Norton Border Crossing, Vt.’s trade with the world fell 3.85 percent, from $84.14 million to $80.91 million through the first two months of 2019 when compared to the same period the previous year, according to WorldCity analysis of the latest U.S. Census Bureau data.

During the same time period, the nation’s total trade was $650.55 billion, with exports at $260.05 billion and imports at $390.5 billion. The nation’s total trade increased 1.11 percent compared to the same period last year. Exports rose 2.61 percent and imports rose 0.14 percent.

Norton Border Crossing, Vt. ranked No. 167 for total trade among the nation’s roughly 450 airports, seaports and border crossings through February of 2019.

The nation’s top five “ports” — airports, seaports and border crossings — so far this year, by value, are Port of Los Angeles; Port Laredo; Port of Newark; John F. Kennedy International Airport and Chicago O’Hare International Airport.

Through February Norton Border Crossing, Vt.’s top trade parters were No. 1 Canada, No. 2 China, No. 3 Germany, No. 4 Belgium and No. 5 South Korea . Through the same period of the previous year, the top trade partners were held by Canada, China, Italy, Germany and Taiwan, respectively.

Taking a closer look at its leading trade partners:

  • Trade with No. 1 Canada fell 2.71 percent to $79.51 million.
    Exports fell 13.81 percent to $14.46 million. Imports rose 0.15 percent to $65.04 million.
  • Trade with No. 2 China fell 48.74 percent to $615,212.
    There were no exports. Imports fell 48.74 percent to $615,212.
  • Trade with No. 3 Germany fell 8.06 percent to $159,254.
    There were no exports. Imports fell 8.06 percent to $159,254.
  • Trade with No. 4 Belgium rose 253.9 percent to $97,727.
    There were no exports. Imports rose 253.9 percent to $97,727.
  • Trade with No. 5 South Korea rose 1065.02 percent to $85,349.
    There were no exports. Imports rose 1065.02 percent to $85,349.

Norton Border Crossing, Vt.’s top five trading partners through February accounted for 99.45 percent of its trade with the world.

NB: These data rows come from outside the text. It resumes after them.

-- pv_equiv track=rewrite | github.com/JuyeolRyu/CodingTest | 백수/카카오/2020카카오인턴/키패드누르기.py | solution
-- ===== SOURCE A (Python) =====
-- from collections import deque
--
-- def solution(numbers, hand):
--     ans = ''
--     grid = [[1, 2, 3], [4, 5, 6], [7, 8, 9], ['*', 0, '#']]
--     left_start = [3, 0]
--     right_start = [3, 2]
--
--     def bfs(row, col, target):
--         visited = [[False for _ in range(3)] for i in range(4)]
--         queue = deque()
--         queue.append([row, col])
--         visited[row][col] = True
--         cnt = 0
--         while queue:
--             tmp_queue = deque()
--
--             while queue:
--                 c_row, c_col = queue.popleft()
--                 if grid[c_row][c_col] == target:
--                     return cnt,[c_row,c_col]
--
--                 d_row = [-1, 1, 0, 0]
--                 d_col = [0, 0, -1, 1]
--
--                 for i in range(4):
--                     n_row = c_row + d_row[i]
--                     n_col = c_col + d_col[i]
--                     if 0 <= n_row < 4 and 0 <= n_col < 3 and not visited[n_row][n_col]:
--                         tmp_queue.append([n_row, n_col])
--
--             queue = tmp_queue
--             cnt += 1
--
--     for number in numbers:
--         if number in [1,4,7]:
--             ans += 'L'
--             left_start = [number//3,0]
--         elif number in [3,6,9]:
--             ans += 'R'
--             right_start = [number//3-1,2]
--         else:
--             left,tmp_left = bfs(left_start[0],left_start[1],number)
--             right,tmp_right = bfs(right_start[0],right_start[1],number)
--
--             if left > right:
--                 ans += 'R'
--                 right_start = tmp_right
--             elif left < right:
--                 ans += 'L'
--                 left_start = tmp_left
--             elif left == right:
--                 if hand == 'left':
--                     ans += 'L'
--                     left_start = tmp_left
--                 else:
--                     ans += 'R'
--                     right_start = tmp_right
--
--     return ans
-- ===== SOURCE B (Python) =====
-- def solution(numbers, hand):
--     # Nearest-hand keypad simulation via a position table and Manhattan distance
--     # (the keypad has no obstacles, so BFS distance = |dr| + |dc|).
--     pos = {1: (0, 0), 2: (0, 1), 3: (0, 2),
--            4: (1, 0), 5: (1, 1), 6: (1, 2),
--            7: (2, 0), 8: (2, 1), 9: (2, 2),
--            0: (3, 1)}
--     left, right = (3, 0), (3, 2)
--     ans = ''
--     for n in numbers:
--         if n in (1, 4, 7):
--             ans += 'L'
--             left = pos[n]
--         elif n in (3, 6, 9):
--             ans += 'R'
--             right = pos[n]
--         else:
--             t = pos[n]
--             dl = abs(left[0] - t[0]) + abs(left[1] - t[1])
--             dr = abs(right[0] - t[0]) + abs(right[1] - t[1])
--             if dl > dr or (dl == dr and hand != 'left'):
--                 ans += 'R'
--                 right = t
--             else:
--                 ans += 'L'
--                 left = t
--     return ans
-- ===== Notes on version B (the rewrite author's own statement) =====
-- stated objective: simpler
-- what changed: Replaces the layered BFS search over the keypad grid with a digit->(row,col) position table and a direct Manhattan-distance computation for the middle-column digits.
-- outside the precondition, e.g. on solution([11], 'right'): A does not finish within the time limit, B raises KeyError
import Mathlib
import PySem

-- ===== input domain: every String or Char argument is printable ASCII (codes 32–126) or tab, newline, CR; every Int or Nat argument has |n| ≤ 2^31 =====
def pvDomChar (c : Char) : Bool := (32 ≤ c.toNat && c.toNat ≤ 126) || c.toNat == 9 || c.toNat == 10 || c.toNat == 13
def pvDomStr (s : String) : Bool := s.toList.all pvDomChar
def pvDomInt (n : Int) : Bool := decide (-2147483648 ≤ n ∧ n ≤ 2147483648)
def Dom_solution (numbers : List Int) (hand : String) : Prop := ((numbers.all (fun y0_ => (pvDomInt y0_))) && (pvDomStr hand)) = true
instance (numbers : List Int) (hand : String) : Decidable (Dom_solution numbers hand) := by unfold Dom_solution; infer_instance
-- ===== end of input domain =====

-- B changes the algorithm: a digit→coordinate table plus Manhattan distance replaces A's
-- layered BFS over the keypad grid (the grid is obstacle-free, so the distances coincide).

-- ===== PORT A =====
-- grid: '*' and '#' are non-int cells; they never compare equal to an int target, so Option Int
-- with none for them is exact.
def pvGridA : List (List (Option Int)) :=
  [[some 1, some 2, some 3], [some 4, some 5, some 6], [some 7, some 8, some 9],
   [none, some 0, none]]

-- grid[r][c]; indices reached in bfs are always in range (start is in range under Pre_,
-- neighbours are bounds-checked before enqueueing), so the none fall-through is unreachable.
def pvGridAt (r c : Int) : Option Int :=
  match PySem.List.pyGet? pvGridA r with
  | some row => (PySem.List.pyGet? row c).join
  | none => none

def pvVisitedAt (visited : List (List Bool)) (r c : Int) : Bool :=
  match PySem.List.pyGet? visited r with
  | some row => (PySem.List.pyGet? row c).getD false
  | none => false

-- inner `while queue:` loop: pop from the front, return the found cell, or collect the
-- bounds-checked unvisited neighbours (in the d_row/d_col order) into tmp_queue.
def pvBfsScan (target : Int) (visited : List (List Bool)) :
    List (Int × Int) → List (Int × Int) → (Int × Int) ⊕ List (Int × Int)
  | [], tmp => Sum.inr tmp
  | (r, c) :: rest, tmp =>
    if pvGridAt r c = some target then Sum.inl (r, c)
    else
      let nbrs := ([((-1 : Int), (0 : Int)), (1, 0), (0, -1), (0, 1)]).filterMap
        (fun d =>
          let nr := r + d.1
          let nc := c + d.2
          if 0 ≤ nr ∧ nr < 4 ∧ 0 ≤ nc ∧ nc < 3 ∧ ¬ pvVisitedAt visited nr nc = true
          then some (nr, nc) else none)
      pvBfsScan target visited rest (tmp ++ nbrs)

-- outer `while queue:` loop with cnt; fuel only bounds the number of layers (any target that
-- is actually on the keypad is found within 6 layers, so fuel 10 never runs out under Pre_).
def pvBfsLoop (target : Int) (visited : List (List Bool)) :
    Nat → List (Int × Int) → Int → Option (Int × (Int × Int))
  | 0, _, _ => none
  | _ + 1, [], _ => none
  | fuel + 1, q@(_ :: _), cnt =>
    match pvBfsScan target visited q [] with
    | Sum.inl p => some (cnt, p)
    | Sum.inr tmp => pvBfsLoop target visited fuel tmp (cnt + 1)

-- visited: all-False 4×3 matrix with only the start cell set True (Python never updates it).
def pvBfs (row col : Int) (target : Int) : Option (Int × (Int × Int)) :=
  let visited := (List.range 4).map (fun i => (List.range 3).map
    (fun j => decide ((i : Int) = row ∧ (j : Int) = col)))
  pvBfsLoop target visited 10 [(row, col)] 0

-- one iteration of A's `for number in numbers:` loop; the bfs-returns-none branch is
-- unreachable under Pre_ (in Python the bfs would not return there).
def pvStepA (hand : String) (s : String × (Int × Int) × (Int × Int)) (number : Int) :
    String × (Int × Int) × (Int × Int) :=
  let (ans, L, R) := s
  if number = 1 ∨ number = 4 ∨ number = 7 then
    (ans ++ "L", (PySem.Int.floordiv number 3, 0), R)
  else if number = 3 ∨ number = 6 ∨ number = 9 then
    (ans ++ "R", L, (PySem.Int.floordiv number 3 - 1, 2))
  else
    match pvBfs L.1 L.2 number, pvBfs R.1 R.2 number with
    | some (dl, tl), some (dr, tr) =>
      if dl > dr then (ans ++ "R", L, tr)
      else if dl < dr then (ans ++ "L", tl, R)
      else if hand = "left" then (ans ++ "L", tl, R)
      else (ans ++ "R", L, tr)
    | _, _ => (ans, L, R)

def solution (numbers : List Int) (hand : String) : String :=
  (numbers.foldl (pvStepA hand) ("", (3, 0), (3, 2))).1

-- ===== PORT B =====
-- the pos dict; under Pre_ every looked-up key is present, so the (0,0) default of getD is
-- unreachable (in Python a missing key would raise KeyError, excluded by Pre_).
def pvPosB : PySem.Dict Int (Int × Int) :=
  PySem.Dict.ofList
    ([(1, (0, 0)), (2, (0, 1)), (3, (0, 2)), (4, (1, 0)), (5, (1, 1)), (6, (1, 2)),
      (7, (2, 0)), (8, (2, 1)), (9, (2, 2)), (0, (3, 1))] : List (Int × (Int × Int)))

def pvStepB (hand : String) (s : String × (Int × Int) × (Int × Int)) (n : Int) :
    String × (Int × Int) × (Int × Int) :=
  let (ans, L, R) := s
  if n = 1 ∨ n = 4 ∨ n = 7 then
    (ans ++ "L", (PySem.Dict.get? pvPosB n).getD (0, 0), R)
  else if n = 3 ∨ n = 6 ∨ n = 9 then
    (ans ++ "R", L, (PySem.Dict.get? pvPosB n).getD (0, 0))
  else
    let t := (PySem.Dict.get? pvPosB n).getD (0, 0)
    let dl := |L.1 - t.1| + |L.2 - t.2|
    let dr := |R.1 - t.1| + |R.2 - t.2|
    if dl > dr ∨ (dl = dr ∧ ¬ hand = "left") then (ans ++ "R", L, t)
    else (ans ++ "L", t, R)

def solution_alt (numbers : List Int) (hand : String) : String :=
  (numbers.foldl (pvStepB hand) ("", (3, 0), (3, 2))).1

-- ===== PRECONDITION & SPEC =====
-- Pre_ excludes numbers outside 0..9: on those A's bfs loops forever (never returns).
def Pre_solution (numbers : List Int) (hand : String) : Prop :=
  ∀ n ∈ numbers, 0 ≤ n ∧ n ≤ 9
instance (numbers : List Int) (hand : String) : Decidable (Pre_solution numbers hand) := by
  unfold Pre_solution; infer_instance

def pvWitness_solution : List Int × String := ([1, 3, 4, 5, 8, 2, 1, 4, 5, 9, 5], "right")

def Spec_solution (numbers : List Int) (hand : String) (out : String) : Prop := out = solution_alt numbers hand
instance (numbers : List Int) (hand : String) (out : String) : Decidable (Spec_solution numbers hand out) := by unfold Spec_solution; infer_instance

-- ===== CLAIM (what is proved, stated in full; the proofs are below) =====
def Claim_equal_solution : Prop := ∀ (numbers : List Int) (hand : String), Dom_solution numbers hand → Pre_solution numbers hand → Spec_solution numbers hand (solution numbers hand)

-- ===== LEMMAS AND PROOFS =====

-- the cells a hand position can ever occupy
def pvCells : List (Int × Int) :=
  [(3, 0), (3, 2), (0, 0), (1, 0), (2, 0), (0, 2), (1, 2), (2, 2),
   (0, 1), (1, 1), (2, 1), (3, 1)]

-- A's bfs from any reachable cell to any middle-column digit returns exactly the Manhattan
-- distance to that digit's coordinate, and that coordinate (finite check: 12 starts x 4 targets).
theorem pvBfs_char : ∀ p ∈ pvCells, ∀ tp ∈ [((0 : Int), ((3 : Int), (1 : Int))), (2, (0, 1)), (5, (1, 1)), (8, (2, 1))],
    pvBfs p.1 p.2 tp.1 = some (|p.1 - tp.2.1| + |p.2 - tp.2.2|, tp.2) := by decide

-- A's three-way compare/tie-break equals B's single condition (pure branch logic).
theorem pvBranch_eq (hand ans : String) (L R t : Int × Int) (dl dr : Int) :
    (if dl > dr then (ans ++ "R", L, t)
     else if dl < dr then (ans ++ "L", t, R)
     else if hand = "left" then (ans ++ "L", t, R)
     else (ans ++ "R", L, t)) =
    (if dl > dr ∨ (dl = dr ∧ ¬ hand = "left") then (ans ++ "R", L, t)
     else (ans ++ "L", t, R)) := by
  by_cases h1 : dl > dr
  · simp [h1]
  · by_cases h2 : dl < dr
    · simp [h1, h2]
      intro h; omega
    · have he : dl = dr := by omega
      by_cases h3 : hand = "left"
      · simp [h1, h2, h3]
      · simp [h3, he]

theorem pvStep_eq (hand : String) (ans : String) (L R : Int × Int)
    (hL : L ∈ pvCells) (hR : R ∈ pvCells) (n : Int) (hn : 0 ≤ n ∧ n ≤ 9) :
    pvStepA hand (ans, L, R) n = pvStepB hand (ans, L, R) n ∧
      (pvStepB hand (ans, L, R) n).2.1 ∈ pvCells ∧
      (pvStepB hand (ans, L, R) n).2.2 ∈ pvCells := by
  have hside : ∀ m : Int, ∀ t : Int × Int, t ∈ pvCells →
      ¬ (m = 1 ∨ m = 4 ∨ m = 7) → ¬ (m = 3 ∨ m = 6 ∨ m = 9) →
      (PySem.Dict.get? pvPosB m).getD (0, 0) = t →
      pvBfs L.1 L.2 m = some (|L.1 - t.1| + |L.2 - t.2|, t) →
      pvBfs R.1 R.2 m = some (|R.1 - t.1| + |R.2 - t.2|, t) →
      pvStepA hand (ans, L, R) m = pvStepB hand (ans, L, R) m ∧
        (pvStepB hand (ans, L, R) m).2.1 ∈ pvCells ∧
        (pvStepB hand (ans, L, R) m).2.2 ∈ pvCells := by
    intro m t htc hm1 hm2 hget hbL hbR
    constructor
    · simp only [pvStepA, pvStepB, if_neg hm1, if_neg hm2, hbL, hbR, hget]
      exact pvBranch_eq hand ans L R t _ _
    · simp only [pvStepB, if_neg hm1, if_neg hm2, hget]
      split_ifs <;> exact ⟨by assumption, by assumption⟩
  have hnv : n = 0 ∨ n = 1 ∨ n = 2 ∨ n = 3 ∨ n = 4 ∨ n = 5 ∨ n = 6 ∨ n = 7 ∨ n = 8 ∨ n = 9 := by omega
  rcases hnv with h | h | h | h | h | h | h | h | h | h <;> subst h
  · exact hside 0 (3, 1) (by decide) (by decide) (by decide) (by decide) (pvBfs_char L hL (0, (3, 1)) (by decide)) (pvBfs_char R hR (0, (3, 1)) (by decide))
  · refine ⟨?_, by simp [pvStepB]; decide, by simp [pvStepB]; exact hR⟩
    simp only [pvStepA, pvStepB]; norm_num; decide
  · exact hside 2 (0, 1) (by decide) (by decide) (by decide) (by decide) (pvBfs_char L hL (2, (0, 1)) (by decide)) (pvBfs_char R hR (2, (0, 1)) (by decide))
  · refine ⟨?_, by simp [pvStepB]; exact hL, by simp [pvStepB]; decide⟩
    simp only [pvStepA, pvStepB]; norm_num; decide
  · refine ⟨?_, by simp [pvStepB]; decide, by simp [pvStepB]; exact hR⟩
    simp only [pvStepA, pvStepB]; norm_num; decide
  · exact hside 5 (1, 1) (by decide) (by decide) (by decide) (by decide) (pvBfs_char L hL (5, (1, 1)) (by decide)) (pvBfs_char R hR (5, (1, 1)) (by decide))
  · refine ⟨?_, by simp [pvStepB]; exact hL, by simp [pvStepB]; decide⟩
    simp only [pvStepA, pvStepB]; norm_num; decide
  · refine ⟨?_, by simp [pvStepB]; decide, by simp [pvStepB]; exact hR⟩
    simp only [pvStepA, pvStepB]; norm_num; decide
  · exact hside 8 (2, 1) (by decide) (by decide) (by decide) (by decide) (pvBfs_char L hL (8, (2, 1)) (by decide)) (pvBfs_char R hR (8, (2, 1)) (by decide))
  · refine ⟨?_, by simp [pvStepB]; exact hL, by simp [pvStepB]; decide⟩
    simp only [pvStepA, pvStepB]; norm_num; decide

theorem pvFold_eq (hand : String) (numbers : List Int)
    (hpre : ∀ n ∈ numbers, 0 ≤ n ∧ n ≤ 9) :
    ∀ (ans : String) (L R : Int × Int), L ∈ pvCells → R ∈ pvCells →
      numbers.foldl (pvStepA hand) (ans, L, R) =
        numbers.foldl (pvStepB hand) (ans, L, R) := by
  induction numbers with
  | nil => intro _ _ _ _ _; rfl
  | cons n rest ih =>
    intro ans L R hL hR
    obtain ⟨heq, hL', hR'⟩ := pvStep_eq hand ans L R hL hR n (hpre n (by simp))
    simp only [List.foldl_cons, heq]
    rcases hstep : pvStepB hand (ans, L, R) n with ⟨a', L', R'⟩
    rw [hstep] at hL' hR'
    exact ih (fun m hm => hpre m (by simp [hm])) a' L' R' hL' hR'

-- ===== VERDICT (by name: the statement is the Claim_ definition above) =====
theorem solution_spec : Claim_equal_solution := by
  intro numbers hand _ hpre
  unfold Spec_solution solution solution_alt
  rw [pvFold_eq hand numbers hpre "" (3, 0) (3, 2) (by decide) (by decide)]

Norton Border Crossing, Vt. had trade surpluses with zero countries and deficits with 28 through February. That compares with zero surpluses and 37 deficits for the same period one year earlier. The top three surpluses through February of this year were with Finland, $0; Dominican Republic, $0; and Estonia, $0. The top three deficits through February of this year were with Canada, $50.58 million; China, $615,212; and Germany, $159,254.

Through February it’s top exports were Civilian aircraft, parts; Paper and paperboard, coated with kaolin; Plastic boxes, containers; Wood in the rough, stripped or not of sapwood, etc; and Paper, paperboard scrap, in that order. Those accounted for 29.68 percent of its total outbound trade. The Port’s top imports were Petroleum gases, other gaseous hydrocarbons; Wood, sawed or chipped, greater than 6 meters thic; Chemical wood pulp, not dissolving grade; Computers; and Misc. uncoated kraft paper, paperboard, accounting for 51.44 percent of all inbound shipments.

Looking more closely at Norton Border Crossing, Vt.’s exports:

  • Civilian aircraft, parts rose 647.36 percent compared to last year to $1.23 million.
  • Paper and paperboard, coated with kaolin fell 3.75 percent compared to last year to $1.01 million.
  • Plastic boxes, containers rose 14.55 percent compared to last year to $859,023.
  • Wood in the rough, stripped or not of sapwood, etc rose 19.02 percent compared to last year to $794,868.
  • Paper, paperboard scrap fell 60.22 percent compared to last year to $403,709.

On the import side:

  • Petroleum gases, other gaseous hydrocarbons fell 11.11 percent compared to last year to $16.99 million.
  • Wood, sawed or chipped, greater than 6 meters thic fell 11.49 percent compared to last year to $6.66 million.
  • Chemical wood pulp, not dissolving grade rose 33.84 percent compared to last year to $3.89 million.
  • Computers rose 3881.7 percent compared to last year to $3.43 million.
  • Misc. uncoated kraft paper, paperboard fell 27.72 percent compared to last year to $3.22 million.

Last year Norton Border Crossing, Vt. posted total trade with the world of $0. The Port’s deficit was $0 . At the end of the year, the port’s top five trade partners were Canada, The Netherlands, Iceland, Germany and Norway. Exports totaled $0 and imports came to $0.